(Problem requirements)
The entries that follow include a run beginning at the line with "ch in enumerate(letters)" and ending at the line with "import PySem"; restate that run word for word and leave the rest out.

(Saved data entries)
-- pv_equiv track=rewrite | github.com/esambrailo/projects | 8) Object Oriented Programming/.ipynb_checkpoints/wordscore-checkpoint.py | words_possible
-- ===== SOURCE A (Python) =====
-- def words_possible(rack, wildcard_count, word_dataset):
--     '''Function returns all possible words for a given rack with wildcards.
--     Iterating through all the words in a dataset, and confirming if each rack letter exists in the scrabble rack.
--     If a letter is not in the rack, any wildcards availabe are used until depleted. All wildcard letters are stored in return.'''
--     words = [] #list that will hold all possible words, and the letters covered by wildcards in that word
--     for word in word_dataset:
--         letter_list = rack.copy() #temp variable to reset rack values for each iteration
--         wildcards = wildcard_count #temp variable to reset wildcard_count value for each iteration
--         word_in = True #boolean for whether a word works. default is true unless proven false.
--         wild_letters = [] #temp holder for letters used by wildcard
--         for letter in word:
--             if letter in letter_list: #confirming a letter match and removing it from available letters for future iteration
--                 letter_list.remove(letter)
--             elif wildcards > 0: #using and depleting wildcards available, storing letter used by wildcard
--                 wildcards -= 1
--                 wild_letters.append(letter)
--             else: #setting word match as false and breaking iteration for given word
--                 word_in = False
--                 break
--         if word_in: #for all word matches, appending nested list with the word and wildcard letters
--             words.append([word, ''.join(wild_letters)])
--     return words
-- ===== SOURCE B (Python) =====
-- def words_possible(rack, wildcard_count, word_dataset):
--     '''Stateless characterization: an occurrence of a letter in a word is covered by a
--     wildcard exactly when its multiplicity within the prefix up to and including it
--     exceeds the rack's supply of that letter; a word is playable iff the number of
--     such occurrences fits in the wildcard budget.  No rack copy, no consumption
--     state, no break -- playability and the wild letters fall out of one comprehension.'''
--     budget = max(wildcard_count, 0)
--     results = []
--     for word in word_dataset:
--         letters = list(word)
--         wild = [ch for i, ch in enumerate(letters)
--                 if letters[:i + 1].count(ch) > rack.count(ch)]
--         if len(wild) <= budget:
--             results.append([word, ''.join(wild)])
--     return results
-- ===== Notes on version B (the rewrite author's own statement) =====
-- stated objective: alternative
-- what changed: Replaces A's stateful greedy scan (rack copy, remove, wildcard decrement, early break) by a stateless characterization: an occurrence is a wildcard letter iff its prefix multiplicity exceeds the rack's count of that letter, collected by one comprehension and compared against the budget.
import Mathlib
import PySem

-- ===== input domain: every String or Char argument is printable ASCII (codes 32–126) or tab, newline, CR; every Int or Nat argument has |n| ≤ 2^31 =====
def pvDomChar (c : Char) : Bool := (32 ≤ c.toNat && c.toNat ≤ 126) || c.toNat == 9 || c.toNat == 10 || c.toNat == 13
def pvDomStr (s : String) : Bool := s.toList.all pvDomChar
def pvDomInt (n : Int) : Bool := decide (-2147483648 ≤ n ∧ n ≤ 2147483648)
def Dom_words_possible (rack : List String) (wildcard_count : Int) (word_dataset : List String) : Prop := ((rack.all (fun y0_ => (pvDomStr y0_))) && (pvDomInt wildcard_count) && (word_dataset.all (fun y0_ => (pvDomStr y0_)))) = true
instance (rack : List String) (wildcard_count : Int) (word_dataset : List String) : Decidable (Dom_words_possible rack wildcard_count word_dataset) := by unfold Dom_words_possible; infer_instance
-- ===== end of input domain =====

-- B replaces A's stateful greedy scan (rack copy / remove / wildcard decrement / break)
-- by a stateless per-occurrence characterization via prefix counts (objective: alternative).

-- a word letter as the 1-character string Python compares against the rack tiles
def chKey (c : Char) : String := String.ofList [c]

-- ===== PORT A =====
-- inner 'for letter in word' loop of A: state (letter_list, wildcards, wild_letters);
-- returns none when the 'else: word_in = False; break' branch fires
def wpWordA : List Char → List String → Int → Option (List Char)
  | [], _, _ => some []
  | c :: rest, letter_list, wildcards =>
    if chKey c ∈ letter_list then
      match PySem.List.remove? letter_list (chKey c) with
      | some ll' => wpWordA rest ll' wildcards
      | none => none   -- unreachable: membership was just confirmed
    else if wildcards > 0 then
      (wpWordA rest letter_list (wildcards - 1)).map (c :: ·)
    else none

def words_possible (rack : List String) (wildcard_count : Int) (word_dataset : List String) : List (List String) :=
  word_dataset.foldl (fun words word =>
    match wpWordA word.toList rack wildcard_count with
    | some wild_letters => words ++ [[word, String.ofList wild_letters]]
    | none => words) []

-- ===== PORT B =====
-- the comprehension's test for position (i, ch): letters[:i+1].count(ch) > rack.count(ch)
def wpWildTest (rack : List String) (letters : List Char) (p : Int × Char) : Bool :=
  decide (rack.count (chKey p.2) < (PySem.List.slice letters none (some (p.1 + 1))).count p.2)

def words_possible_alt (rack : List String) (wildcard_count : Int) (word_dataset : List String) : List (List String) :=
  let budget := max wildcard_count 0
  word_dataset.foldl (fun results word =>
    let letters := word.toList
    let wild := ((PySem.List.enumerate letters).filter (wpWildTest rack letters)).map (·.2)
    if (wild.length : Int) ≤ budget then results ++ [[word, String.ofList wild]] else results) []

-- ===== PRECONDITION & SPEC =====
def Spec_words_possible (rack : List String) (wildcard_count : Int) (word_dataset : List String) (out : List (List String)) : Prop := out = words_possible_alt rack wildcard_count word_dataset
instance (rack : List String) (wildcard_count : Int) (word_dataset : List String) (out : List (List String)) : Decidable (Spec_words_possible rack wildcard_count word_dataset out) := by unfold Spec_words_possible; infer_instance

-- ===== CLAIM (what is proved, stated in full; the proofs are below) =====
def Claim_equal_words_possible : Prop := ∀ (rack : List String) (wildcard_count : Int) (word_dataset : List String), Dom_words_possible rack wildcard_count word_dataset → Spec_words_possible rack wildcard_count word_dataset (words_possible rack wildcard_count word_dataset)

-- ===== LEMMAS AND PROOFS =====

-- proof-only functional description of the wildcard letters of a word:
-- an occurrence is wild iff the rack supply of that letter is already used up by the prefix
def gwild (rack : List String) : List Char → List Char → List Char
  | [], _ => []
  | c :: rest, pref =>
    (if rack.count (chKey c) ≤ pref.count c then [c] else []) ++ gwild rack rest (pref ++ [c])

theorem chKey_inj : Function.Injective chKey := by
  intro a b h
  simpa using String.ofList_inj.mp h

-- B side: the prefix-count comprehension computes gwild
theorem bwild_eq (rack : List String) :
    ∀ (rest pref : List Char),
      ((PySem.List.enumerate rest (pref.length : Int)).filter
          (wpWildTest rack (pref ++ rest))).map (·.2) = gwild rack rest pref := by
  intro rest
  induction rest with
  | nil => intro pref; simp [gwild, PySem.List.enumerate]
  | cons c rest' ih =>
    intro pref
    rw [PySem.List.enumerate_cons]
    have hslice : PySem.List.slice (pref ++ c :: rest') none (some ((pref.length : Int) + 1))
        = pref ++ [c] := by
      have : ((pref.length : Int) + 1) = ((pref.length + 1 : Nat) : Int) := by push_cast; ring
      rw [this, PySem.List.slice_to_natCast]
      rw [List.take_append]
      simp
    have htest : wpWildTest rack (pref ++ c :: rest') ((pref.length : Int), c)
        = decide (rack.count (chKey c) ≤ pref.count c) := by
      simp only [wpWildTest, hslice]
      simp [List.count_append]
    have hrec : pref ++ c :: rest' = (pref ++ [c]) ++ rest' := by simp
    have hlen : (pref.length : Int) + 1 = ((pref ++ [c]).length : Nat) := by
      simp
    rw [List.filter_cons, htest]
    by_cases h : rack.count (chKey c) ≤ pref.count c
    · simp only [h, decide_true, if_true, List.map_cons]
      rw [hrec, hlen, ih (pref ++ [c])]
      simp [gwild, h]
    · simp only [h, decide_false, Bool.false_eq_true, if_false]
      rw [hrec, hlen, ih (pref ++ [c])]
      simp [gwild, h]

-- A side: the greedy consume-with-break loop computes gwild, guarded by the budget
theorem greedy_eq (rack : List String) :
    ∀ (letters : List Char) (ll : List String) (pref : List Char) (w : Int),
      (∀ c : Char, ll.count (chKey c) = rack.count (chKey c) - pref.count c) →
      wpWordA letters ll w
        = if ((gwild rack letters pref).length : Int) ≤ max w 0
            then some (gwild rack letters pref) else none := by
  intro letters
  induction letters with
  | nil =>
    intro ll pref w _
    simp [wpWordA, gwild]
  | cons c rest ih =>
    intro ll pref w H
    by_cases hm : chKey c ∈ ll
    · -- letter available in the rack remainder: not a wildcard letter
      have hpos : 0 < ll.count (chKey c) := List.count_pos_iff.mpr hm
      have hlt : pref.count c < rack.count (chKey c) := by
        have := H c; omega
      have hrm : PySem.List.remove? ll (chKey c) = some (ll.erase (chKey c)) :=
        PySem.List.remove?_eq_some_erase _ _ hm
      have H' : ∀ d : Char, (ll.erase (chKey c)).count (chKey d)
          = rack.count (chKey d) - (pref ++ [c]).count d := by
        intro d
        have hcnt : (pref ++ [c]).count d = pref.count d + (if d = c then 1 else 0) := by
          by_cases hd : d = c <;> simp [List.count_append, hd, List.count_eq_zero]
        by_cases hd : d = c
        · subst hd
          rw [List.count_erase_self, hcnt, if_pos rfl]
          have := H d
          omega
        · have hk : chKey d ≠ chKey c := fun h => hd (chKey_inj h)
          rw [List.count_erase_of_ne hk, hcnt, if_neg hd]
          have := H d
          omega
      rw [wpWordA]
      simp only [hm, if_true, hrm]
      rw [ih (ll.erase (chKey c)) (pref ++ [c]) w H']
      have hg : gwild rack (c :: rest) pref = gwild rack rest (pref ++ [c]) := by
        simp [gwild, Nat.not_le.mpr hlt]
      rw [hg]
    · -- letter missing: wildcard (if any) covers it
      have hz : ll.count (chKey c) = 0 := by
        simpa using List.count_eq_zero_of_not_mem hm
      have hge : rack.count (chKey c) ≤ pref.count c := by
        have := H c; omega
      have hg : gwild rack (c :: rest) pref = c :: gwild rack rest (pref ++ [c]) := by
        simp [gwild, hge]
      have H' : ∀ d : Char, ll.count (chKey d)
          = rack.count (chKey d) - (pref ++ [c]).count d := by
        intro d
        have hcnt : (pref ++ [c]).count d = pref.count d + (if d = c then 1 else 0) := by
          by_cases hd : d = c <;> simp [List.count_append, hd, List.count_eq_zero]
        rw [hcnt]
        by_cases hd : d = c
        · subst hd
          rw [if_pos rfl]
          have := H d
          omega
        · rw [if_neg hd]
          have := H d
          omega
      rw [wpWordA]
      simp only [hm, if_false]
      by_cases hw : w > 0
      · simp only [hw, if_true]
        rw [ih ll (pref ++ [c]) (w - 1) H', hg]
        by_cases hc : ((gwild rack rest (pref ++ [c])).length : Int) ≤ max (w - 1) 0
        · rw [if_pos hc, if_pos (by simp only [List.length_cons]; push_cast; omega)]
          simp
        · rw [if_neg hc, if_neg (by simp only [List.length_cons]; push_cast; omega)]
          simp
      · simp only [hw, if_false]
        rw [hg, if_neg (by simp only [List.length_cons]; push_cast; omega)]

-- ===== VERDICT (by name: the statement is the Claim_ definition above) =====
theorem words_possible_spec : Claim_equal_words_possible := by
  intro rack wc ds _
  show words_possible rack wc ds = words_possible_alt rack wc ds
  unfold words_possible words_possible_alt
  have hstep : ∀ (acc : List (List String)) (word : String),
      (match wpWordA word.toList rack wc with
        | some wild_letters => acc ++ [[word, String.ofList wild_letters]]
        | none => acc)
      = (let letters := word.toList
         let wild := ((PySem.List.enumerate letters).filter (wpWildTest rack letters)).map (·.2)
         if (wild.length : Int) ≤ max wc 0 then acc ++ [[word, String.ofList wild]] else acc) := by
    intro acc word
    have hB := bwild_eq rack word.toList []
    simp only [List.length_nil, Nat.cast_zero, List.nil_append] at hB
    have hA := greedy_eq rack word.toList rack [] wc (by intro c; simp)
    simp only [hB, hA]
    split_ifs with h
    · rfl
    · rfl
  suffices h : ∀ (l : List String) (acc : List (List String)),
      l.foldl (fun words word => match wpWordA word.toList rack wc with
        | some wild_letters => words ++ [[word, String.ofList wild_letters]]
        | none => words) acc
      = l.foldl (fun results word =>
          let letters := word.toList
          let wild := ((PySem.List.enumerate letters).filter (wpWildTest rack letters)).map (·.2)
          if (wild.length : Int) ≤ max wc 0 then results ++ [[word, String.ofList wild]] else results) acc by
    exact h ds []
  intro l
  induction l with
  | nil => intro acc; rfl
  | cons w t ih =>
    intro acc
    simp only [List.foldl_cons]
    rw [hstep acc w]
    exact ih _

(Output for this exercise)
--         wild = [ch for i, ch in enumerate(letters)
--                 if letters[:i + 1].count(ch) > rack.count(ch)]
--         if len(wild) <= budget:
--             results.append([word, ''.join(wild)])
--     return results
-- ===== Notes on version B (the rewrite author's own statement) =====
-- stated objective: alternative
-- what changed: Replaces A's stateful greedy scan (rack copy, remove, wildcard decrement, early break) by a stateless characterization: an occurrence is a wildcard letter iff its prefix multiplicity exceeds the rack's count of that letter, collected by one comprehension and compared against the budget.
import Mathlib
import PySem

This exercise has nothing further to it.